Die Außenpolitiker der Fraktion DIE LINKE im Deutschen Bundestag, Sevim Dagdelen und Gregor Gysi, haben sich im Rahmen einer Dienstreise am Wochenende mit dem im Moskauer Exil lebenden US-Whistleblower Edward Snowden zu einem ausführlichen Gespräch getroffen. Sie erörterten unter anderem den nötigen Schutz von Whistleblowern und der Pressefreiheit sowie die Konsequenzen aus der rechtskräftigen Entscheidung eines US-Bundesgerichts vom September 2020, dass das von Edward Snowden vor sieben Jahren enthüllte Telefon-Überwachungsprogramm des US-Geheimdienstes NSA als illegal bestätigte. Dazu erklären Sevim Dagdelen und Gregor Gysi:
1. Das US-Bundesgericht hat Edward Snowden ausdrücklich die Aufdeckung der illegalen Aktivitäten des US-Geheimdienstes NSA, die massenweise die Grundrechte von Bürgerinnen und Bürgern verletzten, angerechnet. Mit dieser gerichtlichen Entscheidung stellt sich die Frage, was an der Aufdeckung von etwas Rechtswidrigem durch Edward Snowden strafbar sein sollte. In Folge des Urteils zur rechtswidrigen Praxis der NSA muss auch die Aufdeckung dieser geheimdienstlichen Praxis straffrei sein. Das Urteil kommt einer Rehabilitation von Edward Snowden gleich.

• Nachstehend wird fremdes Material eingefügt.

-- pv_equiv track=rewrite | github.com/walter789dev/Reclutamiento-de-Mutantes-X-Men- | functions/validate_mutants.py | validate_vertical
-- ===== SOURCE A (Python) =====
-- def validate_vertical(dna, base):
--    coincidence = 0 # Incrementara si se encontro una horizontal de 4 bases iguales.
--    count = 0 # Contara las apariciones de la misma base
--    size = len(base)
--
--    for x in range(len(dna)):
--       elm_coincidence = dna[0][x]
--       for y in range(len(dna)):
--          # Dejara de validar si ya encontro la secuencia
--          if count == size: break
--          if elm_coincidence == dna[y][x]: count += 1
--          else:
--             # Reseteo el contador si el valor actual no coincide con el anterior.
--             elm_coincidence = dna[y][x]
--             count = 1
--       # Size + 1 es para cuando la vertical esta al final de la linea.
--       if count in [size, size + 1]: coincidence += 1
--       count = 0
--    else:
--       return coincidence
-- ===== SOURCE B (Python) =====
-- def validate_vertical(dna, base):
--     n = len(dna)
--     size = len(base)
--     coincidence = 0
--     for x in range(n):
--         col = [dna[y][x] for y in range(n)]
--         # brute-force window search: does any window of `size` consecutive
--         # entries of the column consist of equal characters?
--         if any(all(col[y + i] == col[y] for i in range(size))
--                for y in range(n - size + 1)):
--             coincidence += 1
--     return coincidence
-- ===== Notes on version B (the rewrite author's own statement) =====
-- stated objective: alternative
-- what changed: A's single-pass run-length counter with an early break and a size/size+1 membership test is replaced by a brute-force sliding-window search: each column is extracted and counted if ANY window of len(base) consecutive entries is all-equal.
-- outside the precondition, e.g. on validate_vertical(['aa', 'a'], 'a'): A returns 2, B raises IndexError
import Mathlib
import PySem

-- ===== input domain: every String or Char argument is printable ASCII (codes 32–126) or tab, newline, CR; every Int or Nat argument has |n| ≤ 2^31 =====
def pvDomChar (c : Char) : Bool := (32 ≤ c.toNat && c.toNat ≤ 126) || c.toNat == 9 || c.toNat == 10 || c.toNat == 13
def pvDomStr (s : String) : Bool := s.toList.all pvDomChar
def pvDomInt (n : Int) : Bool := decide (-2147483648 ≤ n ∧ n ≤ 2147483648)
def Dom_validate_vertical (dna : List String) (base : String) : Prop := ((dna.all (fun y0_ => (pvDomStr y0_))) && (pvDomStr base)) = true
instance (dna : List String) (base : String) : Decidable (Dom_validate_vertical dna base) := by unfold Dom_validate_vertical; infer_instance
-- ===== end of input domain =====

-- B replaces A's fused run-length scan (carried counter, early break, size/size+1 membership test)
-- by a brute-force sliding-window search per column; objective: alternative algorithm.

-- ===== PORT A =====

-- dna[y][x]; exact wherever Pre_ holds (both indices in range; the default is never read there)
def vvChar (dna : List String) (y x : Nat) : Char :=
  ((dna.getD y "").toList).getD x ' '

-- the inner 'for y in range(len(dna))' loop with its break; returns the final count
def vvInnerA (dna : List String) (x : Nat) (size : Nat) : List Nat → Char → Nat → Nat
  | [], _, count => count
  | y :: ys, elm, count =>
    if count = size then count
    else if elm = vvChar dna y x then vvInnerA dna x size ys elm (count + 1)
    else vvInnerA dna x size ys (vvChar dna y x) 1

def validate_vertical (dna : List String) (base : String) : Int :=
  let size := base.toList.length
  (List.range dna.length).foldl
    (fun coincidence x =>
      let count := vvInnerA dna x size (List.range dna.length) (vvChar dna 0 x) 0
      if count = size ∨ count = size + 1 then coincidence + 1 else coincidence)
    0

-- ===== PORT B =====

def validate_vertical_alt (dna : List String) (base : String) : Int :=
  let n := dna.length
  let size := base.toList.length
  (List.range n).foldl
    (fun coincidence x =>
      let col := (List.range n).map (fun y => vvChar dna y x)
      if (PySem.List.pyRange 0 ((n : Int) - (size : Int) + 1) 1).any (fun y =>
           (PySem.List.pyRange 0 (size : Int) 1).all (fun i =>
             col.getD (y + i).toNat ' ' == col.getD y.toNat ' '))
      then coincidence + 1 else coincidence)
    0

-- ===== PRECONDITION & SPEC =====
-- Pre_ excludes ragged inputs (a row shorter than the number of rows), where indexing dna[y][x] can
-- raise IndexError: B always raises there, while A sometimes still returns only because its early
-- break happens to skip the out-of-range access.
def Pre_validate_vertical (dna : List String) (base : String) : Prop :=
  ∀ s ∈ dna, dna.length ≤ s.toList.length
instance (dna : List String) (base : String) : Decidable (Pre_validate_vertical dna base) := by unfold Pre_validate_vertical; infer_instance

def pvWitness_validate_vertical : List String × String := (["AT", "AG"], "A")

def Spec_validate_vertical (dna : List String) (base : String) (out : Int) : Prop := out = validate_vertical_alt dna base
instance (dna : List String) (base : String) (out : Int) : Decidable (Spec_validate_vertical dna base out) := by unfold Spec_validate_vertical; infer_instance

-- ===== CLAIM (what is proved, stated in full; the proofs are below) =====
def Claim_equal_validate_vertical : Prop := ∀ (dna : List String) (base : String), Dom_validate_vertical dna base → Pre_validate_vertical dna base → Spec_validate_vertical dna base (validate_vertical dna base)

-- ===== LEMMAS AND PROOFS =====

-- maximum run length of e^cnt ++ l (a recursion both ports are compared against)
def vvExt (l : List Char) (e : Char) (cnt : Nat) : Nat :=
  match l with
  | [] => cnt
  | c :: l' => if e = c then vvExt l' e (cnt + 1) else max cnt (vvExt l' c 1)

theorem vvExt_ge (l : List Char) (e : Char) (cnt : Nat) : cnt ≤ vvExt l e cnt := by
  induction l generalizing e cnt with
  | nil => simp [vvExt]
  | cons c l ih =>
    simp only [vvExt]
    split
    · exact le_trans (Nat.le_succ _) (ih _ _)
    · exact le_max_left _ _

-- A's inner loop, re-expressed over the chars it reads
def vvScanA (size : Nat) : List Char → Char → Nat → Nat
  | [], _, count => count
  | c :: l, elm, count =>
    if count = size then count
    else if elm = c then vvScanA size l elm (count + 1)
    else vvScanA size l c 1

theorem vvInnerA_eq_scan (dna : List String) (x size : Nat) (ys : List Nat) (elm : Char) (count : Nat) :
    vvInnerA dna x size ys elm count = vvScanA size (ys.map (fun y => vvChar dna y x)) elm count := by
  induction ys generalizing elm count with
  | nil => rfl
  | cons y ys ih => simp only [vvInnerA, List.map, vvScanA]; split_ifs <;> simp [ih]

theorem vvScanA_le (size : Nat) (l : List Char) (e : Char) (count : Nat) (h : count ≤ size) :
    vvScanA size l e count ≤ size := by
  induction l generalizing e count with
  | nil => exact h
  | cons c l ih =>
    simp only [vvScanA]
    split_ifs with h1 h2
    · omega
    · exact ih _ _ (by omega)
    · exact ih _ _ (by omega)

theorem vvScanA_eq_iff (size : Nat) (l : List Char) (e : Char) (count : Nat) (h : count ≤ size) :
    vvScanA size l e count = size ↔ size ≤ vvExt l e count := by
  induction l generalizing e count with
  | nil => simp only [vvScanA, vvExt]; omega
  | cons c l ih =>
    simp only [vvScanA, vvExt]
    by_cases h1 : count = size
    · simp only [if_pos h1]
      have h2 := vvExt_ge l e (count + 1)
      have h3 := vvExt_ge l c 1
      by_cases hc : e = c
      · simp only [if_pos hc]; omega
      · simp only [if_neg hc]; omega
    · simp only [if_neg h1]
      by_cases hc : e = c
      · subst hc
        simp only [if_true]
        exact ih e (count + 1) (by omega)
      · simp only [if_neg hc]
        rw [ih c 1 (by omega)]
        have := vvExt_ge l c 1
        omega

-- length of the leading run of c in l
def vvLead (c : Char) : List Char → Nat
  | [] => 0
  | d :: t => if c = d then 1 + vvLead c t else 0

theorem lead_iff_getD (c : Char) (t : List Char) (m : Nat) :
    m ≤ vvLead c t ↔ m ≤ t.length ∧ ∀ i < m, t.getD i ' ' = c := by
  induction t generalizing m with
  | nil =>
    simp only [vvLead, List.length_nil]
    constructor
    · intro h; exact ⟨h, by omega⟩
    · intro ⟨h, _⟩; exact h
  | cons d t ih =>
    cases m with
    | zero => simp
    | succ m' =>
      simp only [vvLead, List.length_cons]
      split_ifs with hc
      · subst hc
        rw [show (m' + 1 ≤ 1 + vvLead c t ↔ m' ≤ vvLead c t) by omega, ih]
        constructor
        · intro ⟨h1, h2⟩
          refine ⟨by omega, fun i hi => ?_⟩
          cases i with
          | zero => rfl
          | succ i' => exact h2 i' (by omega)
        · intro ⟨h1, h2⟩
          exact ⟨by omega, fun i hi => h2 (i + 1) (by omega)⟩
      · constructor
        · omega
        · intro ⟨_, h2⟩
          have := h2 0 (by omega)
          simp only [List.getD_cons_zero] at this
          exact absurd this.symm hc

theorem take_replicate_iff_lead (c : Char) (t : List Char) (m : Nat) :
    t.take m = List.replicate m c ↔ m ≤ vvLead c t := by
  induction t generalizing m with
  | nil =>
    cases m with
    | zero => simp [vvLead]
    | succ m' => simp [vvLead, List.replicate]
  | cons d t ih =>
    cases m with
    | zero => simp
    | succ m' =>
      simp only [List.take_succ_cons, List.replicate, List.cons.injEq, vvLead]
      split_ifs with hc
      · subst hc; simp only [ih, true_and]; omega
      · constructor
        · intro ⟨h, _⟩; exact absurd h.symm hc
        · omega

-- 'some window of k consecutive equal entries', recursively
def vvW : Nat → List Char → Prop
  | 0, _ => True
  | _ + 1, [] => False
  | k + 1, c :: t => t.take k = List.replicate k c ∨ vvW (k + 1) t

theorem vvExt_iff_W_aux (t : List Char) (c : Char) (j k : Nat) :
    k ≤ vvExt t c (j + 1) ↔ (k ≤ j + 1 + vvLead c t ∨ vvW k t) := by
  induction t generalizing c j with
  | nil =>
    cases k with
    | zero => simp [vvExt, vvW, vvLead]
    | succ k' => simp [vvExt, vvW, vvLead]
  | cons d t ih =>
    simp only [vvExt, vvLead]
    split_ifs with hc
    · subst hc
      rw [show j + 1 + 1 = (j + 1) + 1 by omega, ih]
      cases k with
      | zero => simp [vvW]
      | succ m =>
        simp only [vvW, take_replicate_iff_lead]
        constructor
        · rintro (h | h)
          · left; omega
          · right; right; exact h
        · rintro (h | h | h)
          · left; omega
          · left; omega
          · right; exact h
    · have hmax : k ≤ max (j + 1) (vvExt t d 1) ↔ k ≤ j + 1 ∨ k ≤ vvExt t d 1 := by
        omega
      rw [hmax, show (1 : Nat) = 0 + 1 by rfl, ih d 0]
      cases k with
      | zero => simp [vvW]
      | succ m =>
        simp only [vvW, take_replicate_iff_lead]
        constructor
        · rintro (h | h | h)
          · left; omega
          · right; left; omega
          · right; right; exact h
        · rintro (h | h | h)
          · left; omega
          · right; left; omega
          · right; right; exact h

theorem vvExt_iff_W (l : List Char) (e : Char) (k : Nat) :
    k ≤ vvExt l e 0 ↔ vvW k l := by
  cases l with
  | nil =>
    cases k with
    | zero => simp [vvExt, vvW]
    | succ k' => simp [vvExt, vvW]
  | cons c t =>
    have h1 : k ≤ vvExt (c :: t) e 0 ↔ k ≤ vvExt t c 1 := by
      simp only [vvExt]
      by_cases hc : e = c
      · subst hc; simp
      · simp only [if_neg hc]
        have := vvExt_ge t c 1
        omega
    rw [h1, show (1 : Nat) = 0 + 1 by rfl, vvExt_iff_W_aux]
    cases k with
    | zero => simp [vvW]
    | succ m =>
      simp only [vvW, take_replicate_iff_lead]
      constructor
      · rintro (h | h)
        · left; omega
        · right; exact h
      · rintro (h | h)
        · left; omega
        · right; exact h

theorem W_iff_window (k : Nat) (l : List Char) :
    vvW k l ↔ ∃ y : Nat, y + k ≤ l.length ∧ ∀ i < k, l.getD (y + i) ' ' = l.getD y ' ' := by
  induction l generalizing k with
  | nil =>
    cases k with
    | zero => simp [vvW]
    | succ m =>
      simp only [vvW, List.length_nil]
      constructor
      · intro h; exact h.elim
      · rintro ⟨y, hy, _⟩; omega
  | cons c t ih =>
    cases k with
    | zero =>
      simp only [vvW, true_iff]
      exact ⟨0, by simp, by omega⟩
    | succ m =>
      simp only [vvW, take_replicate_iff_lead, lead_iff_getD]
      constructor
      · rintro (⟨h1, h2⟩ | h)
        · refine ⟨0, by simp; omega, fun i hi => ?_⟩
          cases i with
          | zero => rfl
          | succ i' =>
            simp only [Nat.zero_add, List.getD_cons_succ, List.getD_cons_zero]
            exact h2 i' (by omega)
        · obtain ⟨y, hy, hw⟩ := (ih (m + 1)).mp h
          refine ⟨y + 1, by simp; omega, fun i hi => ?_⟩
          simp only [show y + 1 + i = (y + i) + 1 by omega, List.getD_cons_succ]
          exact hw i hi
      · rintro ⟨y, hy, hw⟩
        cases y with
        | zero =>
          left
          refine ⟨by simp at hy; omega, fun i hi => ?_⟩
          have := hw (i + 1) (by omega)
          simpa using this
        | succ y' =>
          right
          apply (ih (m + 1)).mpr
          refine ⟨y', by simp at hy; omega, fun i hi => ?_⟩
          have := hw i hi
          simpa [show y' + 1 + i = (y' + i) + 1 by omega] using this

-- B's per-column check, characterised
theorem bcheck_iff (col : List Char) (n size : Nat) (hn : col.length = n) :
    ((PySem.List.pyRange 0 ((n : Int) - (size : Int) + 1) 1).any (fun y =>
       (PySem.List.pyRange 0 (size : Int) 1).all (fun i =>
         col.getD (y + i).toNat ' ' == col.getD y.toNat ' ')) = true)
    ↔ ∃ y : Nat, y + size ≤ n ∧ ∀ i < size, col.getD (y + i) ' ' = col.getD y ' ' := by
  rw [List.any_eq_true]
  constructor
  · rintro ⟨y, hy, hall⟩
    rw [PySem.List.mem_pyRange_one] at hy
    rw [List.all_eq_true] at hall
    refine ⟨y.toNat, by omega, fun i hi => ?_⟩
    have hmem : (i : Int) ∈ PySem.List.pyRange 0 (size : Int) 1 := by
      rw [PySem.List.mem_pyRange_one]
      constructor
      · exact Int.natCast_nonneg i
      · exact_mod_cast hi
    have := hall (i : Int) hmem
    rw [beq_iff_eq] at this
    have h1 : (y + (i : Int)).toNat = y.toNat + i := by omega
    rw [h1] at this
    exact this
  · rintro ⟨y, hy, hw⟩
    refine ⟨(y : Int), ?_, ?_⟩
    · rw [PySem.List.mem_pyRange_one]
      constructor
      · exact Int.natCast_nonneg y
      · omega
    · rw [List.all_eq_true]
      intro i hi
      rw [PySem.List.mem_pyRange_one] at hi
      rw [beq_iff_eq]
      have h1 : ((y : Int) + i).toNat = y + i.toNat := by omega
      have h2 : ((y : Int)).toNat = y := by omega
      rw [h1, h2]
      exact hw i.toNat (by omega)

-- the per-column conditions of the two ports agree
theorem column_cond (dna : List String) (x size : Nat) :
    (vvInnerA dna x size (List.range dna.length) (vvChar dna 0 x) 0 = size ∨
     vvInnerA dna x size (List.range dna.length) (vvChar dna 0 x) 0 = size + 1)
    ↔ ((PySem.List.pyRange 0 ((dna.length : Int) - (size : Int) + 1) 1).any (fun y =>
         (PySem.List.pyRange 0 (size : Int) 1).all (fun i =>
           ((List.range dna.length).map (fun y => vvChar dna y x)).getD (y + i).toNat ' '
             == ((List.range dna.length).map (fun y => vvChar dna y x)).getD y.toNat ' ')) = true) := by
  rw [vvInnerA_eq_scan]
  set col := (List.range dna.length).map (fun y => vvChar dna y x) with hcol
  have hlen : col.length = dna.length := by simp [hcol]
  have hle := vvScanA_le size col (vvChar dna 0 x) 0 (Nat.zero_le _)
  rw [bcheck_iff col dna.length size hlen, ← hlen, ← W_iff_window, ← vvExt_iff_W _ (vvChar dna 0 x)]
  rw [← vvScanA_eq_iff size _ _ 0 (Nat.zero_le _)]
  omega

-- ===== VERDICT (by name: the statement is the Claim_ definition above) =====
theorem validate_vertical_spec : Claim_equal_validate_vertical := by
  intro dna base _hDom _hPre
  unfold Spec_validate_vertical validate_vertical validate_vertical_alt
  simp only
  congr 1
  funext coincidence x
  rw [if_congr (column_cond dna x base.toList.length) rfl rfl]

2. Mit diesem Urteil aus den USA steht auch für alle anderen Staaten, einschließlich Deutschland, die Frage, welche Überwachungen durch Geheimdienste überhaupt zu rechtfertigen sind. Die millionenfache Überwachung der Kommunikationsdaten von Bürgerinnen und Bürgern sowie von Unternehmen ist in einer freiheitlich-demokratischen Gesellschaft untragbar. Die Zuarbeit anderer westlicher Geheimdienste für die rechtswidrige Abhörpraxis der NSA, wie der des Bundesnachrichtendienstes, ist als Beitrag zu einer Grundrechtsverletzung im globalen Maßstab zu werten und sollte umgehend beendet werden.
3. Whistleblower wie Edward Snowden sind keine Kriminellen, sondern große Helden, die Missstände und Verbrechen aufdecken. Ohne sie könnten solche rechtswidrigen Aktivitäten und kriminellen Strukturen niemals publik und beendet werden. Die strafrechtliche Verfolgung von Edward Snowden verbietet sich damit. Es ist beschämend und Ausdruck falscher US-Verbundenheit, dass die Bundesregierung und die EU dem mutigen Whistleblower Snowden nicht Schutz und Sicherheit vor US-Verfolgung garantieren. Der Schutz von Whistleblowern und die Verteidigung der Pressefreiheit dürfen nicht nur auf dem Papier bekundet werden, sie müssen vor allem umgesetzt werden, auch dann, wenn es das Missfallen von Verbündeten erregen könnte. Die Bundesregierung ist aufgefordert, sich für die Beendigung der Verfolgung von Edward Snowden und den wirksamen Schutz von Whistleblowern einzusetzen.
4. Die Pressefreiheit gilt grundsätzlich. Wenn ein Geheimdienstmitarbeiter wie Edward Snowden etwas Kriminelles aufdeckt, muss es den Medien auch erlaubt sein, es anzunehmen und zu nutzen, d.h. es zu veröffentlichen. Wenn dieses Grundprinzip des investigativen Journalismus unter Strafe gestellt wird, ist die Pressefreiheit ernsthaft gefährdet. Zum Schutz der Journalistinnen und Journalisten sowie ihren Quellen muss die Anonymität der Quelle sowie das Recht auf Veröffentlichung gesetzlich geschützt werden. Nur so wird Pressefreiheit gewährleistet.